● TASK OBJECTIVE
Among the lines below, copy exactly those from the one with "rw [PySem.Str.endswith_eq]" through the one with "-- main invariant: the", counting both ends.

Collected data
-- pv_equiv track=rewrite | github.com/PUT-I/PUT-BDP-Steganography-LSB | application/LsbEncrypter.py | _bit_decryption_bgr
-- ===== SOURCE A (Python) =====
-- def _bit_decryption_bgr(img, bit_position: int):
--     result: str = ''
--     for row in img:
--         for pixel in row:
--             for channel in pixel:
--                 channel &= 2 ** (bit_position - 1)
--                 if channel == 2 ** (bit_position - 1):
--                     result += '1'
--                 else:
--                     result += '0'
--                 if len(result) % 8 == 0 and result.endswith('00000011'):
--                     return result
--     return result
-- ===== SOURCE B (Python) =====
-- def _bit_decryption_bgr(img, bit_position: int):
--     mask = 2 ** (bit_position - 1)
--     bits = ''.join('1' if channel & mask else '0'
--                    for row in img for pixel in row for channel in pixel)
--     return _take_until_terminator(bits)
--
--
-- def _take_until_terminator(bits):
--     if len(bits) < 8:
--         return bits
--     if bits[:8] == '00000011':
--         return bits[:8]
--     return bits[:8] + _take_until_terminator(bits[8:])
-- ===== Notes on version B (the rewrite author's own statement) =====
-- stated objective: alternative
-- what changed: B is a staged two-phase algorithm: it first materializes the whole LSB bit-string by flattening the channels, then a separate recursive scanner walks it in 8-bit chunks and cuts the string at the first terminator byte ('00000011'), replacing A's single pass that re-tests len%8 and endswith on the growing result after every single bit.
import Mathlib
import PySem

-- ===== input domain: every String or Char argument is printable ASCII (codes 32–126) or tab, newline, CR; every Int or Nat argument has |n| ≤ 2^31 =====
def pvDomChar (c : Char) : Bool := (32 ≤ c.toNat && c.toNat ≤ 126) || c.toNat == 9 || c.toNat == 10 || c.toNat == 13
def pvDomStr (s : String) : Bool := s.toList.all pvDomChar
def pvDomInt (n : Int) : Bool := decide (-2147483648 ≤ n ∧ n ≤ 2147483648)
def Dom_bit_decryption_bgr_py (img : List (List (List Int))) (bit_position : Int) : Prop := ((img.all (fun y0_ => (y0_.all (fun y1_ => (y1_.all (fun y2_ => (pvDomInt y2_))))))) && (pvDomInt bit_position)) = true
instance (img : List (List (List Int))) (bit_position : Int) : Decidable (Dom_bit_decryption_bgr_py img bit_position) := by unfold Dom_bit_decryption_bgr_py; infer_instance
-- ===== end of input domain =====

-- B is a staged two-phase algorithm (materialize the whole bit-string, then scan it in 8-bit
-- chunks for the terminator byte) instead of A's per-bit len%8/endswith test on the growing result.

-- ===== PORT A =====
-- state: (returned-early flag, result); one step per channel
def pvAStep (mask : Int) (st : Bool × String) (c : Int) : Bool × String :=
  if st.1 then st
  else
    let r := st.2 ++ (if PySem.Int.band c mask == mask then "1" else "0")
    if PySem.Int.mod (PySem.Str.len r) 8 == 0 && PySem.Str.endswith r "00000011" then (true, r)
    else (false, r)

def bit_decryption_bgr_py (img : List (List (List Int))) (bit_position : Int) : String :=
  -- Python's 2 ** (bit_position - 1); Pre_ restricts to bit_position ≥ 1 (or no channels),
  -- where the exponent is a Nat
  let mask : Int := 2 ^ (bit_position - 1).toNat
  (img.foldl (fun st row => row.foldl (fun st pixel => pixel.foldl (pvAStep mask) st) st)
    (false, "")).2

-- ===== PORT B =====
-- _take_until_terminator: recursive scan in 8-char chunks (Python slices ported as take/drop)
def pvTakeUntil (bits : List Char) : List Char :=
  if bits.length < 8 then bits
  else if bits.take 8 = "00000011".toList then bits.take 8
  else bits.take 8 ++ pvTakeUntil (bits.drop 8)
termination_by bits.length
decreasing_by simp; omega

def bit_decryption_bgr_py_alt (img : List (List (List Int))) (bit_position : Int) : String :=
  let mask : Int := 2 ^ (bit_position - 1).toNat
  -- ''.join of the generator = flatten of the three nested iterations, one char per channel
  let bits : List Char :=
    img.flatMap (fun row => row.flatMap (fun pixel =>
      pixel.map (fun channel => if PySem.Int.band channel mask != 0 then '1' else '0')))
  String.ofList (pvTakeUntil bits)

-- ===== PRECONDITION & SPEC =====
-- Python raises TypeError (2**negative is a float, channel &= float) when bit_position < 1 and
-- some channel exists; Pre_ admits exactly the inputs where A returns.
def Pre_bit_decryption_bgr_py (img : List (List (List Int))) (bit_position : Int) : Prop :=
  1 ≤ bit_position ∨ img.all (fun row => row.all (fun pixel => pixel.isEmpty)) = true
instance (img : List (List (List Int))) (bit_position : Int) : Decidable (Pre_bit_decryption_bgr_py img bit_position) := by unfold Pre_bit_decryption_bgr_py; infer_instance

def pvWitness_bit_decryption_bgr_py : List (List (List Int)) × Int := ([[[3, 1, 0], [1, 1, 1]]], 1)

def Spec_bit_decryption_bgr_py (img : List (List (List Int))) (bit_position : Int) (out : String) : Prop := out = bit_decryption_bgr_py_alt img bit_position
instance (img : List (List (List Int))) (bit_position : Int) (out : String) : Decidable (Spec_bit_decryption_bgr_py img bit_position out) := by unfold Spec_bit_decryption_bgr_py; infer_instance

-- ===== CLAIM =====
def Claim_equal_bit_decryption_bgr_py : Prop := ∀ (img : List (List (List Int))) (bit_position : Int), Dom_bit_decryption_bgr_py img bit_position → Pre_bit_decryption_bgr_py img bit_position → Spec_bit_decryption_bgr_py img bit_position (bit_decryption_bgr_py img bit_position)

-- ===== LEMMAS AND PROOFS =====

-- A's band-with-a-power-of-two is 0 or the power itself
lemma pv_band_two_pow (c : Int) (k : Nat) :
    PySem.Int.band c (2 ^ k) = 0 ∨ PySem.Int.band c (2 ^ k) = 2 ^ k := by
  have hcast : (2:Int) ^ k = ((2 ^ k : Nat) : Int) := by push_cast; ring
  rw [hcast]
  unfold PySem.Int.band
  have hb : (0:Int) ≤ ((2 ^ k : Nat) : Int) := by positivity
  by_cases hc : (0:Int) ≤ c
  · simp only [hc, hb, if_true]
    rw [Int.toNat_natCast]
    rcases Bool.eq_false_or_eq_true (c.toNat.testBit k) with h | h <;>
      simp [Nat.and_two_pow, h]
  · simp only [hc, hb, if_true, if_false]
    rw [Int.toNat_natCast]
    rcases Bool.eq_false_or_eq_true (((-c).toNat - 1).testBit k) with h | h <;>
      simp [Nat.two_pow_and, h]

-- proof-level per-bit step: A's step with the produced character made explicit
def pvCStep (st : Bool × String) (ch : Char) : Bool × String :=
  if st.1 then st
  else
    let r := st.2 ++ String.ofList [ch]
    if PySem.Int.mod (PySem.Str.len r) 8 == 0 && PySem.Str.endswith r "00000011" then (true, r)
    else (false, r)

lemma pv_astep_eq (k : Nat) (st : Bool × String) (c : Int) :
    pvAStep (2 ^ k) st c = pvCStep st (if PySem.Int.band c (2 ^ k) != 0 then '1' else '0') := by
  have hpow : (2:Int) ^ k ≠ 0 := by positivity
  rcases pv_band_two_pow c k with h0 | h0 <;>
    simp [pvAStep, pvCStep, h0, hpow, Ne.symm hpow,
      show ("0":String) = String.ofList ['0'] from rfl, show ("1":String) = String.ofList ['1'] from rfl]

lemma pv_mk_append (r s : List Char) : String.ofList r ++ String.ofList s = String.ofList (r ++ s) :=
  (String.ofList_append).symm

lemma pv_mod8 (x : List Char) :
    (PySem.Int.mod (PySem.Str.len (String.ofList x)) 8 == 0) = (x.length % 8 == 0) := by
  have h : PySem.Str.len (String.ofList x) = (x.length : Int) := by simp
  rw [h, PySem.Int.mod, Int.fmod_eq_emod]
  · rcases Nat.decEq (x.length % 8) 0 with hne | he
    · have : ((x.length : Int)) % 8 ≠ 0 := by omega
      simp [this, hne]
    · have : ((x.length : Int)) % 8 = 0 := by omega
      simp [this, he]

lemma pv_suffix_of_eq_len {t x y : List Char} (h : t <:+ x ++ y) (hl : t.length = y.length) :
    t = y := by
  obtain ⟨u, hu⟩ := h
  exact (List.append_inj' hu hl).2

-- once the flag is set, the fold is inert
lemma pv_run_done (l : List Char) (s : String) :
    l.foldl pvCStep (true, s) = (true, s) := by
  induction l with
  | nil => rfl
  | cons x xs ih => simpa [pvCStep] using ih

-- as long as no byte boundary is reached, the fold only appends
lemma pv_run_mid (l : List Char) (r : List Char)
    (h : ∀ j, 1 ≤ j → j ≤ l.length → (r.length + j) % 8 ≠ 0) :
    l.foldl pvCStep (false, String.ofList r) = (false, String.ofList (r ++ l)) := by
  induction l generalizing r with
  | nil => simp
  | cons x xs ih =>
    have h1 : (r.length + 1) % 8 ≠ 0 := h 1 (by omega) (by simp)
    have hcond : (PySem.Int.mod (PySem.Str.len (String.ofList (r ++ [x]))) 8 == 0) = false := by
      rw [pv_mod8]
      simp [h1]
    have hstep : pvCStep (false, String.ofList r) x = (false, String.ofList (r ++ [x])) := by
      simp only [pvCStep, Bool.false_eq_true, if_false, pv_mk_append]
      rw [hcond]
      simp
    rw [List.foldl_cons, hstep, ih]
    · simp
    · intro j hj1 hj2
      have hx := h (j + 1) (by omega) (by simp only [List.length_cons]; omega)
      simp only [List.length_append, List.length_cons, List.length_nil]
      omega

-- running one full byte from an aligned state
lemma pv_run_byte (byte : List Char) (r : List Char) (h8 : byte.length = 8)
    (hr : r.length % 8 = 0) :
    byte.foldl pvCStep (false, String.ofList r) =
      (if byte = "00000011".toList then (true, String.ofList (r ++ byte))
       else (false, String.ofList (r ++ byte))) := by
  have hsplit : byte = byte.take 7 ++ byte.drop 7 := (List.take_append_drop 7 byte).symm
  rw [hsplit, List.foldl_append]
  rw [pv_run_mid (byte.take 7) r (by
    intro j hj1 hj2
    have : (byte.take 7).length = 7 := by simp [h8]
    rw [this] at hj2
    omega)]
  obtain ⟨last, hlast⟩ : ∃ c, byte.drop 7 = [c] := by
    have : (byte.drop 7).length = 1 := by simp [h8]
    match hd : byte.drop 7 with
    | [c] => exact ⟨c, rfl⟩
    | [] => rw [hd] at this; simp at this
    | a :: b :: t => rw [hd] at this; simp at this
  rw [hlast, List.foldl_cons, List.foldl_nil]
  have hb7 : byte.take 7 ++ [last] = byte := by
    conv_rhs => rw [hsplit, hlast]
  have hcond : (PySem.Int.mod (PySem.Str.len (String.ofList (r ++ byte))) 8 == 0) = true := by
    rw [pv_mod8]
    simp only [List.length_append, h8, beq_iff_eq]
    omega
  have hiff : PySem.Chars.endswith (r ++ byte) "00000011".toList = true ↔
      byte = "00000011".toList := by
    rw [PySem.Chars.endswith_iff]
    constructor
    · intro hsuf
      exact (pv_suffix_of_eq_len hsuf (by rw [h8]; rfl)).symm
    · intro hb
      rw [hb]
      exact List.suffix_append _ _
  have hend : PySem.Str.endswith (String.ofList (r ++ byte)) "00000011"
      = decide (byte = "00000011".toList) := by
    rw [Bool.eq_iff_iff, decide_eq_true_iff]
    rw [PySem.Str.endswith_eq]
    simpa using hiff
  simp only [pvCStep, Bool.false_eq_true, if_false, pv_mk_append, List.append_assoc, hb7]
  rw [hcond, hend]
  by_cases hbyte : byte = "00000011".toList <;> simp [hbyte]

-- main invariant: the per-bit fold from an aligned clean state is the chunk scan
lemma pv_fold_eq_scan (n : Nat) : ∀ (bits r : List Char), bits.length ≤ n → r.length % 8 = 0 →
    (bits.foldl pvCStep (false, String.ofList r)).2 = String.ofList (r ++ pvTakeUntil bits) := by
  induction n with
  | zero =>
    intro bits r hlen hr
    have : bits = [] := List.eq_nil_of_length_eq_zero (by omega)
    subst this
    rw [pvTakeUntil]
    simp
  | succ m ih =>
    intro bits r hlen hr
    by_cases hlt : bits.length < 8
    · rw [pv_run_mid bits r (by intro j hj1 hj2; omega)]
      conv_rhs => rw [pvTakeUntil]
      rw [if_pos hlt]
    · have hsplit : bits = bits.take 8 ++ bits.drop 8 := (List.take_append_drop 8 bits).symm
      have ht8 : (bits.take 8).length = 8 := by simp; omega
      conv_lhs => rw [hsplit]
      rw [List.foldl_append, pv_run_byte (bits.take 8) r ht8 hr]
      by_cases hb : bits.take 8 = "00000011".toList
      · rw [if_pos hb, pv_run_done]
        conv_rhs => rw [pvTakeUntil]
        rw [if_neg hlt, if_pos hb]
      · rw [if_neg hb]
        rw [ih (bits.drop 8) (r ++ bits.take 8) (by simp; omega)
          (by simp only [List.length_append, ht8]; omega)]
        conv_rhs => rw [pvTakeUntil]
        rw [if_neg hlt, if_neg hb, ← List.append_assoc]

lemma pv_nest1 (bit : Int → Char) (row : List (List Int)) (st : Bool × String) :
    row.foldl (fun st pixel => pixel.foldl (fun st c => pvCStep st (bit c)) st) st
      = (row.flatMap (fun px => px.map bit)).foldl pvCStep st := by
  induction row generalizing st with
  | nil => rfl
  | cons px rest ih =>
    simp only [List.foldl_cons, List.flatMap_cons, List.foldl_append, List.foldl_map, ih]

lemma pv_nest2 (bit : Int → Char) (img : List (List (List Int))) (st : Bool × String) :
    img.foldl (fun st row => row.foldl (fun st pixel =>
        pixel.foldl (fun st c => pvCStep st (bit c)) st) st) st
      = (img.flatMap (fun row => row.flatMap (fun px => px.map bit))).foldl pvCStep st := by
  induction img generalizing st with
  | nil => rfl
  | cons row rest ih =>
    rw [List.foldl_cons, ih, pv_nest1, List.flatMap_cons, List.foldl_append]

-- ===== VERDICT =====
theorem bit_decryption_bgr_py_spec : Claim_equal_bit_decryption_bgr_py := by
  intro img bp _ _
  unfold Spec_bit_decryption_bgr_py bit_decryption_bgr_py bit_decryption_bgr_py_alt
  show (img.foldl (fun st row => row.foldl (fun st pixel =>
      pixel.foldl (pvAStep (2 ^ (bp - 1).toNat)) st) st) (false, "")).2 = _
  rw [show pvAStep (2 ^ (bp - 1).toNat)
      = (fun st c => pvCStep st (if PySem.Int.band c (2 ^ (bp - 1).toNat) != 0 then '1' else '0'))
    from funext fun st => funext fun c => pv_astep_eq (bp - 1).toNat st c]
  rw [pv_nest2]
  rw [show ("" : String) = String.ofList [] from rfl,
    pv_fold_eq_scan _ _ [] le_rfl (by simp)]
  rfl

● EXERCISE OUTPUT
    rw [PySem.Str.endswith_eq]
    simpa using hiff
  simp only [pvCStep, Bool.false_eq_true, if_false, pv_mk_append, List.append_assoc, hb7]
  rw [hcond, hend]
  by_cases hbyte : byte = "00000011".toList <;> simp [hbyte]

-- main invariant: the per-bit fold from an aligned clean state is the chunk scan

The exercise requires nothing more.